Which lines below contain "pvDomStr"? Copy every one of them.

....................

-- pv_equiv track=rewrite | github.com/zhouyida0724/diffusion-planner-project | nuplan-visualization/nuplan/diffusion_planner/data_process/map_process.py | _prune_route_by_connectivity
-- ===== SOURCE A (Python) =====
-- from typing import List, Dict, Tuple, Set
--
-- def _prune_route_by_connectivity(route_roadblock_ids: List[str], roadblock_ids: Set[str]) -> List[str]:
--     """
--     Prune route by overlap with extracted roadblock elements within query radius to maintain connectivity in route
--     feature. Assumes route_roadblock_ids is ordered and connected to begin with.
--     :param route_roadblock_ids: List of roadblock ids representing route.
--     :param roadblock_ids: Set of ids of extracted roadblocks within query radius.
--     :return: List of pruned roadblock ids (connected and within query radius).
--     """
--     pruned_route_roadblock_ids: List[str] = []
--     route_start = False  # wait for route to come into query radius before declaring broken connection
--
--     for roadblock_id in route_roadblock_ids:
--
--         if roadblock_id in roadblock_ids:
--             pruned_route_roadblock_ids.append(roadblock_id)
--             route_start = True
--
--         elif route_start:  # connection broken
--             break
--
--     return pruned_route_roadblock_ids
-- ===== SOURCE B (Python) =====
-- from typing import List, Set
--
-- def _prune_route_by_connectivity(route_roadblock_ids: List[str], roadblock_ids: Set[str]) -> List[str]:
--     """Compute a membership mask, locate the first in-radius index and the next
--     out-of-radius index after it, and return that slice of the route."""
--     flags = [r in roadblock_ids for r in route_roadblock_ids]
--     try:
--         start = flags.index(True)
--     except ValueError:
--         return []
--     try:
--         stop = flags.index(False, start)
--     except ValueError:
--         stop = len(flags)
--     return route_roadblock_ids[start:stop]
-- ===== Notes on version B (the rewrite author's own statement) =====
-- stated objective: alternative
-- what changed: Replaces A's flag-state loop with break by an index/slice computation: build a boolean membership mask, find the first True index and the first False index after it with list.index, and return the corresponding slice of the route.
import Mathlib
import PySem

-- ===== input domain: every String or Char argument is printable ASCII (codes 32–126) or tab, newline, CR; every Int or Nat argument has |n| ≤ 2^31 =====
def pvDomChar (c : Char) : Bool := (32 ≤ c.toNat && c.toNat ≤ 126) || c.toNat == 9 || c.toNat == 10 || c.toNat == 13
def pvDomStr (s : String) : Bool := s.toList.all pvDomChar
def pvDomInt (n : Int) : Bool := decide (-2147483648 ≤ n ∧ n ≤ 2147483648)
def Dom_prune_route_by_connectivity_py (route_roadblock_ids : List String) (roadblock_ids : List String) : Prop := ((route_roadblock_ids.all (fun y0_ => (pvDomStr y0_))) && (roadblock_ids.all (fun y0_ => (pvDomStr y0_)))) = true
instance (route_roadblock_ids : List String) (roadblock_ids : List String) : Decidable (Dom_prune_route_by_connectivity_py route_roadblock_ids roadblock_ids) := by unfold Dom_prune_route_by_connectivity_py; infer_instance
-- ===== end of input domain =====

-- B replaces A's flag-state loop by a mask/index/slice computation (alternative decomposition, same cost).

-- ===== PORT A =====
-- A's loop: append while in the set, set route_start; break once started and a miss occurs.
def pruneLoopA (roadblock_ids : List String) : List String → Bool → List String
  | [], _ => []
  | x :: xs, route_start =>
    if roadblock_ids.contains x then
      x :: pruneLoopA roadblock_ids xs true
    else if route_start then
      []  -- break: connection broken
    else
      pruneLoopA roadblock_ids xs route_start

def prune_route_by_connectivity_py (route_roadblock_ids : List String) (roadblock_ids : List String) : List String :=
  pruneLoopA roadblock_ids route_roadblock_ids false

-- ===== PORT B =====
-- Source B: boolean membership mask; start = flags.index(True) (ValueError → return []);
-- stop = flags.index(False, start) (ValueError → len(flags)); return route[start:stop].
-- Python's flags.index(v, start) is ported exactly as start + index? of v in flags.drop start.
def prune_route_by_connectivity_py_alt (route_roadblock_ids : List String) (roadblock_ids : List String) : List String :=
  let flags := route_roadblock_ids.map (fun r => roadblock_ids.contains r)
  match PySem.List.index? flags true with
  | none => []
  | some start =>
    let stop : Nat :=
      match PySem.List.index? (flags.drop start) false with
      | some k => start + k
      | none => flags.length
    PySem.List.slice route_roadblock_ids (some (start : Int)) (some (stop : Int))

-- ===== PRECONDITION & SPEC =====
def Spec_prune_route_by_connectivity_py (route_roadblock_ids : List String) (roadblock_ids : List String) (out : List String) : Prop := out = prune_route_by_connectivity_py_alt route_roadblock_ids roadblock_ids
instance (route_roadblock_ids : List String) (roadblock_ids : List String) (out : List String) : Decidable (Spec_prune_route_by_connectivity_py route_roadblock_ids roadblock_ids out) := by unfold Spec_prune_route_by_connectivity_py; infer_instance

-- ===== CLAIM (what is proved, stated in full; the proofs are below) =====
def Claim_equal_prune_route_by_connectivity_py : Prop := ∀ (route_roadblock_ids : List String) (roadblock_ids : List String), Dom_prune_route_by_connectivity_py route_roadblock_ids roadblock_ids → Spec_prune_route_by_connectivity_py route_roadblock_ids roadblock_ids (prune_route_by_connectivity_py route_roadblock_ids roadblock_ids)

-- ===== LEMMAS AND PROOFS =====
-- Once started, A's loop is takeWhile (∈ ids).
theorem pruneLoopA_true (ids xs : List String) :
    pruneLoopA ids xs true = xs.takeWhile (fun r => ids.contains r) := by
  induction xs with
  | nil => rfl
  | cons x xs ih =>
    by_cases h : x ∈ ids <;> simp [pruneLoopA, List.takeWhile, h, ih]

-- Before starting, A's loop skips misses: dropWhile then takeWhile.
theorem pruneLoopA_false (ids xs : List String) :
    pruneLoopA ids xs false =
      (xs.dropWhile (fun r => !(ids.contains r))).takeWhile (fun r => ids.contains r) := by
  induction xs with
  | nil => rfl
  | cons x xs ih =>
    by_cases h : x ∈ ids
    · simp [pruneLoopA, List.dropWhile, h, pruneLoopA_true]
    · simp [pruneLoopA, List.dropWhile, h, ih]

-- The first True of the mask marks where dropWhile (miss) lands.
theorem index_true_dropWhile (p : String → Bool) (xs : List String) :
    (match PySem.List.index? (xs.map p) true with
      | none => ([] : List String)
      | some s => xs.drop s) = xs.dropWhile (fun r => !(p r)) := by
  induction xs with
  | nil => rfl
  | cons x xs ih =>
    rw [PySem.List.index?_eq_idxOf?] at ih ⊢
    rw [List.map_cons, List.idxOf?_cons]
    by_cases h : p x
    · simp [h]
    · have h' : p x = false := by simpa using h
      cases hk : List.idxOf? true (xs.map p) with
      | none => rw [hk] at ih; simp only [hk] at *; simp [h', ← ih]
      | some s => rw [hk] at ih; simp only [hk] at *; simp [h', ih]

-- The first False of the mask marks where takeWhile (hit) stops.
theorem index_false_takeWhile (p : String → Bool) (ys : List String) :
    (match PySem.List.index? (ys.map p) false with
      | none => ys
      | some k => ys.take k) = ys.takeWhile p := by
  induction ys with
  | nil => rfl
  | cons y ys ih =>
    rw [PySem.List.index?_eq_idxOf?] at ih ⊢
    rw [List.map_cons, List.idxOf?_cons]
    by_cases h : p y
    · cases hk : List.idxOf? false (ys.map p) with
      | none =>
        rw [hk] at ih
        have ih' : ys = List.takeWhile p ys := by simpa using ih
        simp [h, ← ih']
      | some k =>
        rw [hk] at ih
        have ih' : List.take k ys = List.takeWhile p ys := by simpa using ih
        simp [h, ← ih']
    · have h' : p y = false := by simpa using h
      simp [h']

-- ===== VERDICT (by name: the statement is the Claim_ definition above) =====
theorem prune_route_by_connectivity_py_spec : Claim_equal_prune_route_by_connectivity_py := by
  intro route ids _
  unfold Spec_prune_route_by_connectivity_py prune_route_by_connectivity_py
    prune_route_by_connectivity_py_alt
  rw [pruneLoopA_false]
  have hdrop := index_true_dropWhile (fun r => ids.contains r) route
  cases hs : PySem.List.index? (route.map (fun r => ids.contains r)) true with
  | none =>
    rw [hs] at hdrop
    simp only [hs, ← hdrop, List.takeWhile_nil]
  | some start =>
    rw [hs] at hdrop
    simp only [hs]
    rw [← hdrop, ← List.map_drop]
    have htake := index_false_takeWhile (fun r => ids.contains r) (route.drop start)
    cases hk : PySem.List.index? ((route.drop start).map (fun r => ids.contains r)) false with
    | none =>
      rw [hk] at htake
      simp only [List.length_map]
      rw [← htake, PySem.List.slice_natCast]
      rw [List.take_of_length_le (by simp)]
    | some k =>
      rw [hk] at htake
      rw [← htake,
        show ((start + k : Nat) : Int) = ((start : Int) + (k : Int)) by push_cast; ring,
        PySem.List.slice_natCast_add]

....................

- ANSWER TO THE EXERCISE -
def pvDomStr (s : String) : Bool := s.toList.all pvDomChar
def Dom_prune_route_by_connectivity_py (route_roadblock_ids : List String) (roadblock_ids : List String) : Prop := ((route_roadblock_ids.all (fun y0_ => (pvDomStr y0_))) && (roadblock_ids.all (fun y0_ => (pvDomStr y0_)))) = true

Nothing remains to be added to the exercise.